Indications for: ALTAVERA
1 tab daily for 28 days; repeat.
Pre-menarchal: not applicable.
Thrombophlebitis or thromboembolic disorders. Cerebrovascular or coronary artery disease. Valvular heart disease with thrombogenic complications. Uncontrolled hypertension. Diabetes with vascular involvement. Headaches with focal neurological symptoms. Major surgery with prolonged immobilization. Cholestatic jaundice of pregnancy or jaundice with prior pill use. Breast or other estrogen or progestin-sensitive neoplasms. Hepatic disease or tumors. Undiagnosed abnormal uterine bleeding. Pregnancy (Cat.X).
Cigarette smoking increases risk of serious cardiovascular events.
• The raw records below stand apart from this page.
-- pv_equiv track=rewrite | github.com/yuvalTrip/research_Algo | demot_FaSt_implemantation_reginput/FaSt.py | get_unsorted_leximin_tuple
-- ===== SOURCE A (Python) =====
-- def get_unsorted_leximin_tuple(matching, V):
--     """
--     Generate the leximin tuple based on the given matching and evaluations,
--     including the sum of valuations for each college.
--
--     :param matching: The current matching dictionary
--     :param V: The evaluations matrix
--     :return: UNSORTED Leximin tuple
--     """
--     leximin_tuple = []
--     college_sums = []
--
--     # Iterate over each college in the matching
--     for college, students in matching.items():
--         college_sum = 0
--         # For each student in the college, append their valuation for the college to the leximin tuple
--         for student in students:
--             valuation = V[student - 1][college - 1]
--             leximin_tuple.append(valuation)
--             college_sum += valuation
--         college_sums.append(college_sum)
--     # Append the college sums to the leximin tuple
--     leximin_tuple.extend(college_sums)
--     return leximin_tuple
-- ===== SOURCE B (Python) =====
-- def get_unsorted_leximin_tuple(matching, V):
--     # Recursive decomposition over the list of (college, students) items:
--     # materialize each college's valuation group ONCE, combine (flat, sums)
--     # pairs structurally, and sum each stored group instead of re-reading V
--     # or maintaining running accumulators across the iteration.
--     def go(items):
--         if not items:
--             return [], []
--         (college, students), rest = items[0], items[1:]
--         group = [V[s - 1][college - 1] for s in students]
--         flat, sums = go(rest)
--         return group + flat, [sum(group)] + sums
--     flat, sums = go(list(matching.items()))
--     return flat + sums
-- ===== Notes on version B (the rewrite author's own statement) =====
-- stated objective: alternative
-- what changed: Replaced A's single iterative loop with running accumulators by a structural recursion over the matching items that materializes each college's valuation group once and combines (flat, sums) pairs, summing the stored groups rather than accumulating while reading V.
import Mathlib
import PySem

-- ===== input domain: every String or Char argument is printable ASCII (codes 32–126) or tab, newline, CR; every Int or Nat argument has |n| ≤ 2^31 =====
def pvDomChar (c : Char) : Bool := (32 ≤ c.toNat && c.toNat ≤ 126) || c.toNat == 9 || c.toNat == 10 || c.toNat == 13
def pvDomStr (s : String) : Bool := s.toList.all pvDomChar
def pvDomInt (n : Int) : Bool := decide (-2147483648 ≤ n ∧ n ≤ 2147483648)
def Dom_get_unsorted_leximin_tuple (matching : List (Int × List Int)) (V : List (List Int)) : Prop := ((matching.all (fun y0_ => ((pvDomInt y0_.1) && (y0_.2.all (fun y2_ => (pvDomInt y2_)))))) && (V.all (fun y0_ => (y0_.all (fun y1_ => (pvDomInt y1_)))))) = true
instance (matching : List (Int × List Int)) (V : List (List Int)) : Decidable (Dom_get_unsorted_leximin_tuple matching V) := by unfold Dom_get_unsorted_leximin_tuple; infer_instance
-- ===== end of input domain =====

-- B replaces A's single iterative loop with running accumulators by a structural recursion over the
-- matching items that materializes each college's valuation group and sums the stored group; objective: alternative.
-- Both Pythons raise IndexError for out-of-range student/college indices; Pre_ excludes exactly those inputs.

-- ===== PORT A =====
-- V[student-1][college-1]; out-of-range (IndexError, outside Pre_) ported as default 0
def pvVal (V : List (List Int)) (college student : Int) : Int :=
  (PySem.List.pyGet? ((PySem.List.pyGet? V (student - 1)).getD []) (college - 1)).getD 0

def get_unsorted_leximin_tuple (matching : List (Int × List Int)) (V : List (List Int)) : List Int :=
  let st := matching.foldl (fun (acc : List Int × List Int) p =>
      let inner := p.2.foldl (fun (q : List Int × Int) s =>
          let v := pvVal V p.1 s
          (q.1 ++ [v], q.2 + v)) (acc.1, 0)
      (inner.1, acc.2 ++ [inner.2])) ([], [])
  st.1 ++ st.2

-- ===== PORT B =====
-- recursive helper 'go' of Source B: combines (flat, sums) pairs structurally
def pvGo (V : List (List Int)) : List (Int × List Int) → List Int × List Int
  | [] => ([], [])
  | p :: rest =>
    let group := p.2.map (fun s => pvVal V p.1 s)
    let r := pvGo V rest
    (group ++ r.1, (group.foldl (· + ·) 0) :: r.2)

def get_unsorted_leximin_tuple_alt (matching : List (Int × List Int)) (V : List (List Int)) : List Int :=
  let r := pvGo V matching
  r.1 ++ r.2

-- ===== PRECONDITION & SPEC =====
-- exactly the inputs on which Python A returns (every V[s-1][c-1] lookup in range, Python index semantics)
def Pre_get_unsorted_leximin_tuple (matching : List (Int × List Int)) (V : List (List Int)) : Prop :=
  ∀ p ∈ matching, ∀ s ∈ p.2,
    ((PySem.List.pyGet? V (s - 1)).bind (fun row => PySem.List.pyGet? row (p.1 - 1))).isSome
instance (matching : List (Int × List Int)) (V : List (List Int)) : Decidable (Pre_get_unsorted_leximin_tuple matching V) := by unfold Pre_get_unsorted_leximin_tuple; infer_instance
def pvWitness_get_unsorted_leximin_tuple : (List (Int × List Int)) × List (List Int) := ([(1, [1, 2]), (2, [2])], [[3, 1], [1, 5]])

def Spec_get_unsorted_leximin_tuple (matching : List (Int × List Int)) (V : List (List Int)) (out : List Int) : Prop := out = get_unsorted_leximin_tuple_alt matching V
instance (matching : List (Int × List Int)) (V : List (List Int)) (out : List Int) : Decidable (Spec_get_unsorted_leximin_tuple matching V out) := by unfold Spec_get_unsorted_leximin_tuple; infer_instance

-- ===== CLAIM =====
def Claim_equal_get_unsorted_leximin_tuple : Prop := ∀ (matching : List (Int × List Int)) (V : List (List Int)), Dom_get_unsorted_leximin_tuple matching V → Pre_get_unsorted_leximin_tuple matching V → Spec_get_unsorted_leximin_tuple matching V (get_unsorted_leximin_tuple matching V)

-- ===== LEMMAS AND PROOFS =====
theorem pv_inner (V : List (List Int)) (c : Int) (studs : List Int) (L : List Int) (c0 : Int) :
    studs.foldl (fun (q : List Int × Int) s => (q.1 ++ [pvVal V c s], q.2 + pvVal V c s)) (L, c0)
      = (L ++ studs.map (fun s => pvVal V c s), (studs.map (fun s => pvVal V c s)).foldl (· + ·) c0) := by
  induction studs generalizing L c0 with
  | nil => simp
  | cons s t ih => simp [List.foldl, ih]

theorem pv_go_spec (V : List (List Int)) (m : List (Int × List Int)) :
    pvGo V m = (m.flatMap (fun p => p.2.map (fun s => pvVal V p.1 s)),
                m.map (fun p => (p.2.map (fun s => pvVal V p.1 s)).foldl (· + ·) 0)) := by
  induction m with
  | nil => simp [pvGo]
  | cons p t ih => simp [pvGo, ih]

theorem pv_outer (V : List (List Int)) (m : List (Int × List Int)) (L1 L2 : List Int) :
    m.foldl (fun (acc : List Int × List Int) p =>
        (acc.1 ++ p.2.map (fun s => pvVal V p.1 s),
         acc.2 ++ [(p.2.map (fun s => pvVal V p.1 s)).foldl (· + ·) 0])) (L1, L2)
      = (L1 ++ m.flatMap (fun p => p.2.map (fun s => pvVal V p.1 s)),
         L2 ++ m.map (fun p => (p.2.map (fun s => pvVal V p.1 s)).foldl (· + ·) 0)) := by
  induction m generalizing L1 L2 with
  | nil => simp
  | cons p t ih =>
    simp only [List.foldl_cons]
    rw [ih]
    simp

-- ===== VERDICT =====
theorem get_unsorted_leximin_tuple_spec : Claim_equal_get_unsorted_leximin_tuple := by
  intro matching V _ _
  unfold Spec_get_unsorted_leximin_tuple get_unsorted_leximin_tuple get_unsorted_leximin_tuple_alt
  simp only [pv_inner, pv_outer, pv_go_spec]
  simp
Increased risk of cardiovascular events (eg, MI, stroke, VTE). Smokers >35yrs of age. Discontinue if thrombotic event, unexplained visual changes, or jaundice occurs, and at least 4 weeks before through 2 weeks after surgery associated with increased risk of thromboembolism. Gallbladder disease. Diabetes. Prediabetes. Uncontrolled dyslipidemias. Hypertriglyceridemia. Pregnancy-related cholestasis. Depression. Evaluate significant changes in headaches, irregular uterine bleeding, amenorrhea. Hypertension: monitor BP. Do regular complete physical exams. Nursing mothers: not recommended.
Progestin + estrogen.
May be antagonized by CYP3A4 or other enzyme inducers (eg, barbiturates, bosentan, carbamazepine, felbamate, griseofulvin, oxcarbazepine, phenytoin, rifampin, St. John’s wort, topiramate); use backup contraception. May be affected by protease inhibitors, NNRTIs, atorvastatin, acetaminophen, ascorbic acid, itraconazole, ketoconazole. May antagonize lamotrigine. May affect laboratory tests (eg, coagulation factors, lipids, glucose tolerance, binding proteins). May need dose adjustment of thyroid hormones.
Headache, nausea, vomiting, bleeding irregularities, dysmenorrhea, weight change, mastodynia, acne, abdominal pain, anxiety, depression; angioedema, chloasma, others (see full labeling).